§ **EXERCISE**
In the entries below, find the line containing "by_cases h : i < lista.length" and the line containing "theorem pvB_eq (xs". Copy those two lines and everything between them exactly, and only that.

[ENTRIES PROVIDED — start]

-- pv_equiv track=rewrite | github.com/ManuelGurbanov/facu | py.py | reemplazar_pares
-- ===== SOURCE A (Python) =====
-- def reemplazar_pares(lista):
--     nueva_lista = []
--     i = 0
--     while i< len(lista):
--         if (i%2==0):
--             nueva_lista.append("0")
--         else:
--             nueva_lista.append(lista[i])
--         i +=1;
--     return nueva_lista;
-- ===== SOURCE B (Python) =====
-- def reemplazar_pares(lista):
--     nueva = list(lista)
--     nueva[::2] = ["0"] * ((len(lista) + 1) // 2)
--     return nueva
-- ===== Notes on version B (the rewrite author's own statement) =====
-- stated objective: idiomatic
-- what changed: B copies the list and overwrites all even-indexed positions at once with a strided slice assignment of ((len+1)//2) '0'-strings, instead of A's index-by-index while loop with an i%2 parity branch.
import Mathlib
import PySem

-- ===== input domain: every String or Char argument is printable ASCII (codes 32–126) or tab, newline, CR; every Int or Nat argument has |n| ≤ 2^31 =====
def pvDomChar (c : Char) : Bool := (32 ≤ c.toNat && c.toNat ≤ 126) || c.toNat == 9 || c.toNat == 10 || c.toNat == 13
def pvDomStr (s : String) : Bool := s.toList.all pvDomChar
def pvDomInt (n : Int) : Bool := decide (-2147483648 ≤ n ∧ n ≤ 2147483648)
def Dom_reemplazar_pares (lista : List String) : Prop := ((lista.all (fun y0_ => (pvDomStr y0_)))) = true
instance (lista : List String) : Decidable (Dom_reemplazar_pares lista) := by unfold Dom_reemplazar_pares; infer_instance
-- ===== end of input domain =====

-- B replaces A's index-by-index while loop (parity branch) with a copy plus a
-- strided slice assignment over the even positions (idiomatic; same cost).

-- ===== PORT A =====
-- A's while loop: i runs from 0 to len-1, appending "0" on even i, lista[i] on odd i.
def pvA_loop (lista : List String) (i : Nat) (acc : List String) : List String :=
  if i < lista.length then
    pvA_loop lista (i + 1)
      (acc ++ [if i % 2 == 0 then "0" else (PySem.List.pyGet? lista (i : Int)).getD ""])
  else acc
termination_by lista.length - i

def reemplazar_pares (lista : List String) : List String :=
  pvA_loop lista 0 []

-- ===== PORT B =====
-- nueva[::2] = repl : write repl's elements into positions 0,2,4,… of nueva.
def pvSetEvery2 (nueva repl : List String) : List String :=
  match nueva, repl with
  | [], _ => []
  | x :: rest, [] => x :: rest
  | _ :: rest, r :: rs =>
    match rest with
    | [] => [r]
    | y :: rest2 => r :: y :: pvSetEvery2 rest2 rs

def reemplazar_pares_alt (lista : List String) : List String :=
  let nueva := lista
  pvSetEvery2 nueva (List.replicate ((lista.length + 1) / 2) "0")

-- ===== PRECONDITION & SPEC =====
def Spec_reemplazar_pares (lista : List String) (out : List String) : Prop := out = reemplazar_pares_alt lista
instance (lista : List String) (out : List String) : Decidable (Spec_reemplazar_pares lista out) := by unfold Spec_reemplazar_pares; infer_instance

-- ===== CLAIM (what is proved, stated in full; the proofs are below) =====
def Claim_equal_reemplazar_pares : Prop := ∀ (lista : List String), Dom_reemplazar_pares lista → Spec_reemplazar_pares lista (reemplazar_pares lista)

-- ===== LEMMAS AND PROOFS =====

-- common reference: replace each element whose (global) parity flag is true by "0"
def pvSpecP : List String → Bool → List String
  | [], _ => []
  | x :: rest, b => (if b then "0" else x) :: pvSpecP rest (!b)

theorem pvA_loop_eq (lista : List String) (i : Nat) (acc : List String) :
    pvA_loop lista i acc = acc ++ pvSpecP (lista.drop i) (i % 2 == 0) := by
  by_cases h : i < lista.length
  · rw [pvA_loop]
    simp only [h, if_pos]
    rw [pvA_loop_eq lista (i + 1)]
    have hd : lista.drop i = lista[i] :: lista.drop (i + 1) :=
      List.drop_eq_getElem_cons h
    have hg : (PySem.List.pyGet? lista (i : Int)).getD "" = lista[i] := by
      simp [PySem.List.pyGet?_natCast, List.getElem?_eq_getElem h]
    have hp : ((i + 1) % 2 == 0) = !(i % 2 == 0) := by
      rcases Nat.mod_two_eq_zero_or_one i with hm | hm <;>
        · have h2 : (i + 1) % 2 = (i % 2 + 1) % 2 := by omega
          rw [h2, hm]; rfl
    rw [hd, hg, hp]
    simp [pvSpecP]
  · rw [pvA_loop]
    simp [h, List.drop_of_length_le (Nat.le_of_not_lt h), pvSpecP]
termination_by lista.length - i

theorem pvB_eq (xs : List String) :
    pvSetEvery2 xs (List.replicate ((xs.length + 1) / 2) "0") = pvSpecP xs true := by
  match xs with
  | [] => rfl
  | [a] => simp [pvSetEvery2, pvSpecP]
  | a :: b :: rest =>
    have hc : (((a :: b :: rest).length + 1) / 2) = (rest.length + 1) / 2 + 1 := by
      simp [List.length]; omega
    rw [hc, List.replicate_succ]
    show ("0" : String) :: b :: pvSetEvery2 rest (List.replicate ((rest.length + 1) / 2) "0")
        = pvSpecP (a :: b :: rest) true
    rw [pvB_eq rest]
    simp [pvSpecP]

-- ===== VERDICT (by name: the statement is the Claim_ definition above) =====
theorem reemplazar_pares_spec : Claim_equal_reemplazar_pares := by
  intro lista _
  show reemplazar_pares lista = reemplazar_pares_alt lista
  rw [reemplazar_pares, pvA_loop_eq, reemplazar_pares_alt]
  simp [pvB_eq]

[ENTRIES PROVIDED — finish]

§ **RESPONSE BELOW**
  by_cases h : i < lista.length
  · rw [pvA_loop]
    simp only [h, if_pos]
    rw [pvA_loop_eq lista (i + 1)]
    have hd : lista.drop i = lista[i] :: lista.drop (i + 1) :=
      List.drop_eq_getElem_cons h
    have hg : (PySem.List.pyGet? lista (i : Int)).getD "" = lista[i] := by
      simp [PySem.List.pyGet?_natCast, List.getElem?_eq_getElem h]
    have hp : ((i + 1) % 2 == 0) = !(i % 2 == 0) := by
      rcases Nat.mod_two_eq_zero_or_one i with hm | hm <;>
        · have h2 : (i + 1) % 2 = (i % 2 + 1) % 2 := by omega
          rw [h2, hm]; rfl
    rw [hd, hg, hp]
    simp [pvSpecP]
  · rw [pvA_loop]
    simp [h, List.drop_of_length_le (Nat.le_of_not_lt h), pvSpecP]
termination_by lista.length - i

theorem pvB_eq (xs : List String) :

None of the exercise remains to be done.